• WORK REQUEST: Below are the entries; return every line among them that holds the word "counts".

• Saved data entries:
-- pv_equiv track=rewrite | github.com/swisskanton/javascript | calculateFibonacciReturnCountOfDigitOccurrences.py | fib_digits
-- ===== SOURCE A (Python) =====
-- def fib_digits(n):
--     fib, fib_1 = 0, 1
--     for i in range(n):
--         fib, fib_1 = fib_1, fib + fib_1
--     nums = {}
--     for i in range(10):
--         nums[i] = 0
--     numbers = str(fib)
--     for x in numbers:
--         nums[int(x)] += + 1
--     result = []
--     for i in range(10):
--         max, value = -1, -1
--         for x, y in nums.items():
--             if y >= value:
--                 value = y
--                 max = x
--         if value > 0:
--             result.append((nums[max], max))
--         nums.pop(max)
--     return result
-- ===== SOURCE B (Python) =====
-- def fib_digits(n):
--     # fast-doubling Fibonacci: fd(k) = (F(k), F(k+1))
--     def fd(k):
--         if k <= 0:
--             return (0, 1)
--         a, b = fd(k // 2)
--         c = a * (2 * b - a)
--         d = a * a + b * b
--         return (c, d) if k % 2 == 0 else (d, c + d)
--     fib = fd(n)[0]
--     counts = [0] * 10
--     for ch in str(fib):
--         counts[int(ch)] += 1
--     pairs = [(c, d) for d, c in enumerate(counts) if c > 0]
--     return sorted(pairs, reverse=True)
-- ===== Notes on version B (the rewrite author's own statement) =====
-- stated objective: faster
-- what changed: Fibonacci is computed by fast doubling (O(log n) big-int multiplications) instead of n additions, and the frequency ordering is produced by one reverse tuple-sort of the (count, digit) pairs instead of ten repeated max-scans over a dict.
import Mathlib
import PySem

• COMPLETED TASK:
--     counts = [0] * 10
--         counts[int(ch)] += 1
--     pairs = [(c, d) for d, c in enumerate(counts) if c > 0]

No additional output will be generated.